1.- con ultrasonido, detectaras todo objeto metalico o no metalico
2.-?
3.-?

tu quieres ayudarte a estacionarte con sensores ultrasonidos para sensar la distancioa entre la pared?


----------



## Gradmaster (Ago 19, 2009)

se me hace que en lugar de una bobina se basan en un capacitor, los sensores capacitivos pueden detectar diversos materiales y no solo metales, como en el caso de las bobinas.

la placa que colocaban frente a la defenza imaginala como una de las palcas de un capacitor, la otra placa la conforma el objeto que se encuentra frente al automovil.

busca mas información al respecto.

saludos y exito.


----------



## seaarg (Ago 19, 2009)

saiwor: Si, de hecho tengo hecho uno con ultrasonido diseñado por mi, con 2 emisores y 2 receptores pero no me convence, tiene demasiados "puntos ciegos".

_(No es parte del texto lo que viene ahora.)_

-- pv_equiv track=rewrite | github.com/jasmin-baier/tabiya-livelihoods-classifier | scripts/3_llm_reranker/3_2b_clean_LLM_create_opp-db.py | disjoint_optional_from_essential
-- ===== SOURCE A (Python) =====
-- import unicodedata
-- from typing import Any, Dict, Iterable, Iterator, List, Optional, Tuple, Set
--
-- def norm_label(s: Optional[str]) -> Optional[str]:
--     if s is None:
--         return None
--     return unicodedata.normalize("NFKC", str(s)).strip().casefold()
--
-- def disjoint_optional_from_essential(
--     essential: List[Dict[str, Optional[str]]],
--     optional: List[Dict[str, Optional[str]]],
-- ) -> List[Dict[str, Optional[str]]]:
--     ess_norms = {norm_label(x.get("preferred_label")) for x in essential if x}
--     out: List[Dict[str, Optional[str]]] = []
--     for item in optional:
--         if norm_label(item.get("preferred_label")) in ess_norms:
--             continue
--         out.append(item)
--     return out
-- ===== SOURCE B (Python) =====
-- import unicodedata
-- from typing import Dict, List, Optional
--
--
-- def norm_label(s: Optional[str]) -> Optional[str]:
--     if s is None:
--         return None
--     return unicodedata.normalize("NFKC", str(s)).strip().casefold()
--
--
-- def disjoint_optional_from_essential(
--     essential: List[Dict[str, Optional[str]]],
--     optional: List[Dict[str, Optional[str]]],
-- ) -> List[Dict[str, Optional[str]]]:
--     # Sieve: iterate over ESSENTIAL, each round removing from the surviving
--     # optional items those whose normalized label equals this essential key.
--     remaining = list(optional)
--     for e in essential:
--         if not e:
--             continue
--         k = norm_label(e.get("preferred_label"))
--         remaining = [item for item in remaining
--                      if norm_label(item.get("preferred_label")) != k]
--     return remaining
-- ===== Notes on version B (the rewrite author's own statement) =====
-- stated objective: alternative
-- what changed: B inverts the loop structure: instead of A's single pass over optional testing membership in a precomputed set of essential labels, B iterates over essential and repeatedly sieves the surviving optional list, removing items with the current essential key each round.
import Mathlib
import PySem

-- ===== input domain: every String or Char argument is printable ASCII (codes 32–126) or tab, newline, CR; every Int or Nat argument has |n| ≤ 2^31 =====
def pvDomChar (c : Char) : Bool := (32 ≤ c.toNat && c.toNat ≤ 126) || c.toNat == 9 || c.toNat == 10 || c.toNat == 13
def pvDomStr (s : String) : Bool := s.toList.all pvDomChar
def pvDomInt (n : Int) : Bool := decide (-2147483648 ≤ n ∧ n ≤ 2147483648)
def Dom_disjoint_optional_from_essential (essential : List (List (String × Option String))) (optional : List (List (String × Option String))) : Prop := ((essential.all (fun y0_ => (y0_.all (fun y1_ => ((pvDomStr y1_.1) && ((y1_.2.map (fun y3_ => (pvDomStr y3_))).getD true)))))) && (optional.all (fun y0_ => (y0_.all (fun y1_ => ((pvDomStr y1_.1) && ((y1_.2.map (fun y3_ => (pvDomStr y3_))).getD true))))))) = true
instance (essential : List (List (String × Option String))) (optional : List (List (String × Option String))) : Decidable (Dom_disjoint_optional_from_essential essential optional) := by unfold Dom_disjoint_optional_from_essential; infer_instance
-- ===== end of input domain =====

-- B inverts the loop structure: it iterates over essential and repeatedly sieves the
-- surviving optional list, instead of A's single pass over optional with a set lookup.


-- ===== PORT A =====
-- norm_label: on the ASCII domain NFKC is the identity and casefold = lower,
-- so norm_label(s) = lower(strip(s)); exact on Dom's printable-ASCII strings.
def normLabel (s? : Option String) : Option String :=
  match s? with
  | none => none
  | some s => some (PySem.Str.lower (PySem.Str.strip s))

-- x.get("preferred_label"): first matching key, default None (dict = assoc list, first match)
def getPref (x : List (String × Option String)) : Option String :=
  (List.lookup "preferred_label" x).join

def disjoint_optional_from_essential (essential : List (List (String × Option String))) (optional : List (List (String × Option String))) : List (List (String × Option String)) :=
  -- ess_norms = {norm_label(x.get("preferred_label")) for x in essential if x}
  let essNorms : PySem.Set (Option String) :=
    PySem.Set.ofList ((essential.filter (fun x => !x.isEmpty)).map (fun x => normLabel (getPref x)))
  -- for item in optional: if … in ess_norms: continue; out.append(item)
  optional.foldl
    (fun out item =>
      if PySem.Set.contains essNorms (normLabel (getPref item)) then out
      else out ++ [item]) []

-- ===== PORT B =====
-- sieve: fold over essential, each round filtering the surviving optional items
def disjoint_optional_from_essential_alt (essential : List (List (String × Option String))) (optional : List (List (String × Option String))) : List (List (String × Option String)) :=
  essential.foldl
    (fun remaining e =>
      if e.isEmpty then remaining
      else
        let k := normLabel (getPref e)
        remaining.filter (fun item => !(normLabel (getPref item) == k)))
    optional

-- ===== PRECONDITION & SPEC =====
def Spec_disjoint_optional_from_essential (essential : List (List (String × Option String))) (optional : List (List (String × Option String))) (out : List (List (String × Option String))) : Prop := out = disjoint_optional_from_essential_alt essential optional
instance (essential : List (List (String × Option String))) (optional : List (List (String × Option String))) (out : List (List (String × Option String))) : Decidable (Spec_disjoint_optional_from_essential essential optional out) := by unfold Spec_disjoint_optional_from_essential; infer_instance

-- ===== CLAIM =====
def Claim_equal_disjoint_optional_from_essential : Prop := ∀ (essential : List (List (String × Option String))) (optional : List (List (String × Option String))), Dom_disjoint_optional_from_essential essential optional → Spec_disjoint_optional_from_essential essential optional (disjoint_optional_from_essential essential optional)

-- ===== LEMMAS AND PROOFS =====

-- membership in A's precomputed set equals an any-scan over essential
lemma contains_essNorms (essential : List (List (String × Option String))) (k : Option String) :
    PySem.Set.contains (PySem.Set.ofList ((essential.filter (fun x => !x.isEmpty)).map (fun x => normLabel (getPref x)))) k
      = essential.any (fun e => !e.isEmpty && (normLabel (getPref e) == k)) := by
  rw [Bool.eq_iff_iff]
  simp only [PySem.Set.contains_iff, PySem.Set.mem_ofList, List.mem_map, List.mem_filter,
    List.any_eq_true, Bool.and_eq_true, beq_iff_eq]
  constructor
  · rintro ⟨x, ⟨hx, he⟩, hk⟩; exact ⟨x, hx, he, hk⟩
  · rintro ⟨x, hx, he, hk⟩; exact ⟨x, ⟨hx, he⟩, hk⟩

-- B's sieve over essential equals one filter by an any-scan over essential
lemma sieve_eq_filter (essential : List (List (String × Option String))) (rem : List (List (String × Option String))) :
    disjoint_optional_from_essential_alt essential rem
      = rem.filter (fun item => !(essential.any (fun e => !e.isEmpty && (normLabel (getPref e) == normLabel (getPref item))))) := by
  induction essential generalizing rem with
  | nil => simp [disjoint_optional_from_essential_alt]
  | cons e rest ih =>
    unfold disjoint_optional_from_essential_alt
    simp only [List.foldl_cons]
    rw [show (List.foldl _ _ rest : List (List (String × Option String))) = disjoint_optional_from_essential_alt rest _ from rfl]
    by_cases he : e.isEmpty
    · rw [if_pos he, ih]
      congr 1
      funext item
      simp [he]
    · rw [if_neg he, ih, List.filter_filter]
      congr 1
      funext item
      simp only [List.any_cons, Bool.not_or, Bool.and_comm]
      cases h : normLabel (getPref item) == normLabel (getPref e)
      · simp_all
        exact fun _ heq => h heq.symm
      · simp_all

-- ===== VERDICT =====
theorem disjoint_optional_from_essential_spec : Claim_equal_disjoint_optional_from_essential := by
  intro essential optional _
  show disjoint_optional_from_essential essential optional
      = disjoint_optional_from_essential_alt essential optional
  rw [sieve_eq_filter]
  unfold disjoint_optional_from_essential
  have hfun :
      (fun (out : List (List (String × Option String))) item =>
        if PySem.Set.contains
            (PySem.Set.ofList ((essential.filter (fun x => !x.isEmpty)).map
              (fun x => normLabel (getPref x)))) (normLabel (getPref item)) then out
        else out ++ [item])
      = (fun out item =>
        if !(essential.any (fun e => !e.isEmpty && (normLabel (getPref e) == normLabel (getPref item))))
        then out ++ [item] else out) := by
    funext out item
    rw [contains_essNorms]
    cases h : essential.any (fun e => !e.isEmpty && (normLabel (getPref e) == normLabel (getPref item))) <;> simp
  simp only [hfun]
  rw [PySem.List.foldl_append_if_eq_filter]
  simp
-- pv_equiv track=rewrite | github.com/deepchecks/deepchecks | deepchecks/utils/other.py | to_ordional_enumeration
-- ===== SOURCE A (Python) =====
-- import typing as t
--
-- T = t.TypeVar("T")
--
-- def to_ordional_enumeration(data: t.List[T]) -> t.Dict[T, int]:
--     """Enumarate each unique item."""
--     counter = 0
--     enum = {}
--     for it in data:
--         if it not in enum:
--             enum[it] = counter
--             counter += 1
--     return enum
-- ===== SOURCE B (Python) =====
-- def to_ordional_enumeration(data):
--     """Enumarate each unique item."""
--     first = {}
--     for i, it in reversed(list(enumerate(data))):
--         first[it] = i
--     return {it: rank for rank, it in enumerate(sorted(first, key=first.get))}
-- ===== Notes on version B (the rewrite author's own statement) =====
-- stated objective: alternative
-- what changed: Replaces A's single guarded-accumulation pass (manual counter + membership-checked dict insert) by a sort-based ranking: a reverse overwrite pass records each item's first index (last write wins, no membership test, no counter), then the unique keys are sorted by that first index and enumerated; correct because first-occurrence indices are distinct, so the sort reproduces first-occurrence order.
import Mathlib
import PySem

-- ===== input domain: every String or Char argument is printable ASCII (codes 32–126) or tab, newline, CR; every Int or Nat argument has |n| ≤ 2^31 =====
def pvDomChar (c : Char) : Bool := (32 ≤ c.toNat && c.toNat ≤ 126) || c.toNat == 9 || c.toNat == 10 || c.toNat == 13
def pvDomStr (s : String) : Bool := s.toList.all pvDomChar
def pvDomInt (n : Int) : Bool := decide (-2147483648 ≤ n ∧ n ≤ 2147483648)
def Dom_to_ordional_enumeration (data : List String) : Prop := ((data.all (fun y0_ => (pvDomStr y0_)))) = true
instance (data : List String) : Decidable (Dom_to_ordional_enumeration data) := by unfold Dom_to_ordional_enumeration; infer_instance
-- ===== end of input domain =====

-- B builds the same first-occurrence index map by a reverse overwrite pass plus a sort of the keys by stored first index, instead of A's guarded forward pass with a counter (alternative algorithm, same result).
-- ===== PORT A =====
-- counter/enum loop: state (counter, enum); 'if it not in enum' guards the insertion
def to_ordional_enumeration (data : List String) : List (String × Int) :=
  (data.foldl
    (fun (st : Int × PySem.Dict String Int) it =>
      if st.2.contains it = false then (st.1 + 1, st.2.insert it st.1) else st)
    (0, PySem.Dict.empty)).2.items

-- ===== PORT B =====
-- reverse overwrite pass: for i, it in reversed(list(enumerate(data))): first[it] = i;
-- then sorted(first, key=first.get) iterates the dict keys sorted by stored first index.
-- first.get(it) → first.getD it 0, exact here because every iterated key has a stored value.
def to_ordional_enumeration_alt (data : List String) : List (String × Int) :=
  let first : PySem.Dict String Int :=
    ((PySem.List.enumerate data 0).reverse).foldl
      (fun (d : PySem.Dict String Int) p => d.insert p.2 p.1) PySem.Dict.empty
  (PySem.List.enumerate
      (PySem.List.sorted first.keys (fun it => first.getD it 0) false) 0).map
    (fun p => (p.2, p.1))

-- ===== PRECONDITION & SPEC =====
def Spec_to_ordional_enumeration (data : List String) (out : List (String × Int)) : Prop := out = to_ordional_enumeration_alt data
instance (data : List String) (out : List (String × Int)) : Decidable (Spec_to_ordional_enumeration data out) := by unfold Spec_to_ordional_enumeration; infer_instance

-- ===== CLAIM (what is proved, stated in full; the proofs are below) =====
def Claim_equal_to_ordional_enumeration : Prop := ∀ (data : List String), Dom_to_ordional_enumeration data → Spec_to_ordional_enumeration data (to_ordional_enumeration data)

-- ===== LEMMAS AND PROOFS =====
lemma idx_lt_length {xs : List String} {a : String} (h : a ∈ xs) :
    (PySem.List.index? xs a).getD 0 < xs.length := by
  obtain ⟨k, hk⟩ := Option.isSome_iff_exists.mp ((PySem.List.index?_isSome_iff xs a).mpr h)
  obtain ⟨pre, suf, hxs, hlen, -⟩ := (PySem.List.index?_eq_some_iff xs a k).mp hk
  subst hxs
  simp only [PySem.List.index?_eq_idxOf?] at hk ⊢
  rw [hk]
  simp only [Option.getD_some, List.length_append, List.length_cons]
  omega

-- first-occurrence indices are strictly increasing along set(data)
lemma ofList_pairwise_idx (data : List String) :
    (PySem.Set.ofList data).Pairwise
      (fun a b => ((PySem.List.index? data a).getD 0 : Nat) < (PySem.List.index? data b).getD 0) := by
  induction data using List.reverseRecOn with
  | nil => simp [PySem.Set.ofList]
  | append_singleton xs x ih =>
      have hof : PySem.Set.ofList (xs ++ [x]) = PySem.Set.add (PySem.Set.ofList xs) x := by
        simp [PySem.Set.ofList_eq_foldl, List.foldl_append]
      have hkeep : (PySem.Set.ofList xs).Pairwise
          (fun a b => ((PySem.List.index? (xs ++ [x]) a).getD 0 : Nat)
            < (PySem.List.index? (xs ++ [x]) b).getD 0) := by
        refine ih.imp_of_mem (fun {a b} ha hb hab => ?_)
        rw [PySem.List.index?_append_of_mem _ ((PySem.Set.mem_ofList xs a).mp ha),
            PySem.List.index?_append_of_mem _ ((PySem.Set.mem_ofList xs b).mp hb)]
        exact hab
      by_cases hx : x ∈ xs
      · have : PySem.Set.add (PySem.Set.ofList xs) x = PySem.Set.ofList xs := by
          simp [PySem.Set.add, PySem.Set.contains, (PySem.Set.mem_ofList xs x).mpr hx]
        rw [hof, this]; exact hkeep
      · have hxset : x ∉ PySem.Set.ofList xs := fun h => hx ((PySem.Set.mem_ofList xs x).mp h)
        have : PySem.Set.add (PySem.Set.ofList xs) x = PySem.Set.ofList xs ++ [x] := by
          simp [PySem.Set.add, PySem.Set.contains, hxset]
        rw [hof, this, List.pairwise_append]
        refine ⟨hkeep, by simp, ?_⟩
        intro a ha b hb
        have hb' : b = x := by simpa using hb
        rw [hb']
        have ha' : a ∈ xs := (PySem.Set.mem_ofList xs a).mp ha
        rw [PySem.List.index?_append_of_mem _ ha',
            PySem.List.index?_append_singleton_self xs x hx]
        simpa using idx_lt_length ha'

-- the value stored for k by the reverse-overwrite fold is k's FIRST index in data (+ start offset)
lemma fold_getD (data : List String) : ∀ (s : Int) (k : String), k ∈ data →
    ((PySem.List.enumerate data s).foldr
        (fun p (d : PySem.Dict String Int) => d.insert p.2 p.1) PySem.Dict.empty).getD k 0
      = s + ((PySem.List.index? data k).getD 0 : Int) := by
  induction data with
  | nil => intro s k hk; simp at hk
  | cons x xs ih =>
      intro s k hk
      rw [PySem.List.enumerate_cons]
      simp only [List.foldr_cons]
      rw [PySem.Dict.getD_insert]
      by_cases hkx : k = x
      · subst hkx
        rw [if_pos rfl, PySem.List.index?_cons_self]
        simp
      · have hk' : k ∈ xs := by
          rcases List.mem_cons.mp hk with h | h
          · exact absurd h hkx
          · exact h
        rw [if_neg hkx, ih (s + 1) k hk',
            PySem.List.index?_cons_of_ne xs (Ne.symm hkx)]
        obtain ⟨j, hj⟩ := Option.isSome_iff_exists.mp ((PySem.List.index?_isSome_iff xs k).mpr hk')
        rw [hj]
        simp
        ring

-- keys of the reverse-overwrite dict: the distinct elements in reversed-first-occurrence order
lemma fold_keys (data : List String) :
    (((PySem.List.enumerate data 0).reverse).foldl
        (fun (d : PySem.Dict String Int) p => d.insert p.2 p.1) PySem.Dict.empty).keys
      = PySem.Set.ofList data.reverse := by
  have h := PySem.Dict.keys_foldl_insert_key ((PySem.List.enumerate data 0).reverse)
      (fun q : Int × String => q.2) (fun (_ : PySem.Dict String Int) q => q.1) PySem.Dict.empty
  rw [h, List.map_reverse, PySem.List.map_snd_enumerate]
  simp [PySem.Dict.empty, PySem.Dict.keys, PySem.Set.update, PySem.Set.ofList_eq_foldl]

-- the sort in B reproduces first-occurrence order: sorting the keys by stored first index yields set(data)
lemma sorted_keys_idx (data : List String) :
    PySem.List.sorted
        (((PySem.List.enumerate data 0).reverse).foldl
          (fun (d : PySem.Dict String Int) p => d.insert p.2 p.1) PySem.Dict.empty).keys
        (fun it =>
          (((PySem.List.enumerate data 0).reverse).foldl
            (fun (d : PySem.Dict String Int) p => d.insert p.2 p.1) PySem.Dict.empty).getD it 0)
        false
      = PySem.Set.ofList data := by
  have hgetD : ∀ k ∈ data,
      (((PySem.List.enumerate data 0).reverse).foldl
        (fun (d : PySem.Dict String Int) p => d.insert p.2 p.1) PySem.Dict.empty).getD k 0
      = ((PySem.List.index? data k).getD 0 : Int) := by
    intro k hk
    rw [List.foldl_reverse]
    have := fold_getD data 0 k hk
    simpa using this
  have hperm : (PySem.Set.ofList data).Perm
      (((PySem.List.enumerate data 0).reverse).foldl
        (fun (d : PySem.Dict String Int) p => d.insert p.2 p.1) PySem.Dict.empty).keys := by
    rw [fold_keys]
    refine (List.perm_ext_iff_of_nodup (PySem.Set.nodup_ofList data)
      (PySem.Set.nodup_ofList data.reverse)).mpr ?_
    intro a
    rw [PySem.Set.mem_ofList, PySem.Set.mem_ofList, List.mem_reverse]
  have hpair : (PySem.Set.ofList data).Pairwise (fun a b =>
      (((PySem.List.enumerate data 0).reverse).foldl
        (fun (d : PySem.Dict String Int) p => d.insert p.2 p.1) PySem.Dict.empty).getD a 0
      < (((PySem.List.enumerate data 0).reverse).foldl
        (fun (d : PySem.Dict String Int) p => d.insert p.2 p.1) PySem.Dict.empty).getD b 0) := by
    refine (ofList_pairwise_idx data).imp_of_mem (fun {a b} ha hb hab => ?_)
    rw [hgetD a ((PySem.Set.mem_ofList data a).mp ha),
        hgetD b ((PySem.Set.mem_ofList data b).mp hb)]
    exact_mod_cast hab
  exact PySem.List.sorted_eq_of_perm_of_pairwise_lt _ _ _ hperm hpair

lemma enumerate_append_singleton {α : Type} (l : List α) (x : α) (s : Int) :
    PySem.List.enumerate (l ++ [x]) s
      = PySem.List.enumerate l s ++ [((s + l.length : Int), x)] := by
  induction l generalizing s with
  | nil => simp [PySem.List.enumerate_cons, PySem.List.enumerate_nil]
  | cons y ys ih =>
      simp [PySem.List.enumerate_cons, ih (s + 1)]
      ring_nf

-- invariant of A's loop: items stay the swapped enumeration of the keys in insertion order
lemma loop_inv (l : List String) : ∀ (d : PySem.Dict String Int),
    d.keys.Nodup →
    d.items = (PySem.List.enumerate d.keys 0).map (fun p => (p.2, p.1)) →
    (l.foldl
      (fun (st : Int × PySem.Dict String Int) it =>
        if st.2.contains it = false then (st.1 + 1, st.2.insert it st.1) else st)
      ((d.size : Int), d)).2.items
      = (PySem.List.enumerate (PySem.Set.update d.keys l) 0).map (fun p => (p.2, p.1)) := by
  induction l with
  | nil => intro d hnd hit; simpa [PySem.Set.update] using hit
  | cons x xs ih =>
      intro d hnd hit
      by_cases hc : d.contains x = true
      · have hmem : x ∈ d.keys := (PySem.Dict.contains_iff_mem_keys d x).mp hc
        have hadd : PySem.Set.add d.keys x = d.keys := by
          simp [PySem.Set.add, PySem.Set.contains, hmem]
        have hstep : (fun (st : Int × PySem.Dict String Int) it =>
            if st.2.contains it = false then (st.1 + 1, st.2.insert it st.1) else st)
            ((d.size : Int), d) x = ((d.size : Int), d) := by
          simp [hc]
        simp only [List.foldl_cons, hstep, PySem.Set.update, hadd]
        exact ih d hnd hit
      · have hc' : d.contains x = false := by simpa using hc
        have hmem : x ∉ d.keys := fun h => by
          simp [(PySem.Dict.contains_iff_mem_keys d x).mpr h] at hc'
        set d' := d.insert x (d.size : Int) with hd'
        have hkeys : d'.keys = d.keys ++ [x] :=
          PySem.Dict.keys_insert_of_not_contains d _ hc'
        have hnd' : d'.keys.Nodup := by
          rw [hkeys]
          refine List.Nodup.append hnd (by simp) ?_
          simpa [List.disjoint_singleton] using hmem
        have hitems : d'.items = d.items ++ [(x, (d.size : Int))] :=
          PySem.Dict.items_insert_of_not_contains d _ hc'
        have hsz : (d'.size : Int) = (d.size : Int) + 1 := by
          have := congrArg List.length hitems
          simp [PySem.Dict.size] at this ⊢
          omega
        have hit' : d'.items = (PySem.List.enumerate d'.keys 0).map (fun p => (p.2, p.1)) := by
          rw [hitems, hkeys, enumerate_append_singleton, hit]
          have hlen : d.keys.length = d.size := by
            have := congrArg List.length hit
            simpa [PySem.Dict.size] using this.symm
          simp [hlen]
        have hadd : PySem.Set.add d.keys x = d.keys ++ [x] := by
          simp [PySem.Set.add, PySem.Set.contains, hmem]
        have := ih d' hnd' hit'
        rw [hsz] at this
        simpa [PySem.Set.update, hc', hadd, hkeys] using this

-- ===== VERDICT (by name: the statement is the Claim_ definition above) =====
theorem to_ordional_enumeration_spec : Claim_equal_to_ordional_enumeration := by
  intro data _
  unfold Spec_to_ordional_enumeration to_ordional_enumeration to_ordional_enumeration_alt
  simp only []
  rw [sorted_keys_idx]
  have h := loop_inv data PySem.Dict.empty PySem.Dict.nodup_keys_empty
    (by simp [PySem.Dict.empty, PySem.Dict.keys, PySem.List.enumerate_nil])
  simpa [PySem.Set.update, PySem.Set.ofList_eq_foldl] using h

Gradmaster: gracias por tu aporte, es algo por donde empezar.

¿Alguien mas que pueda aportar algo?


----------



## saiwor (Ago 20, 2009)

otra opcion puede una rafaga de leds infrarrojo los mas potentes y unos cuantos receptores infrarrojo.mmmmmmmm trabajarias sensores receptores TOP... creo que captaria en modo reflexivo 3mts de su alrededor.


----------



## seaarg (Ago 20, 2009)

Correcto, infrarrojos fue mi primera opcion pero lamentablemente son afectados por la luz ambiente.

Sobre los sensores capacitivos, estuve viendo algo de los puentes de wien.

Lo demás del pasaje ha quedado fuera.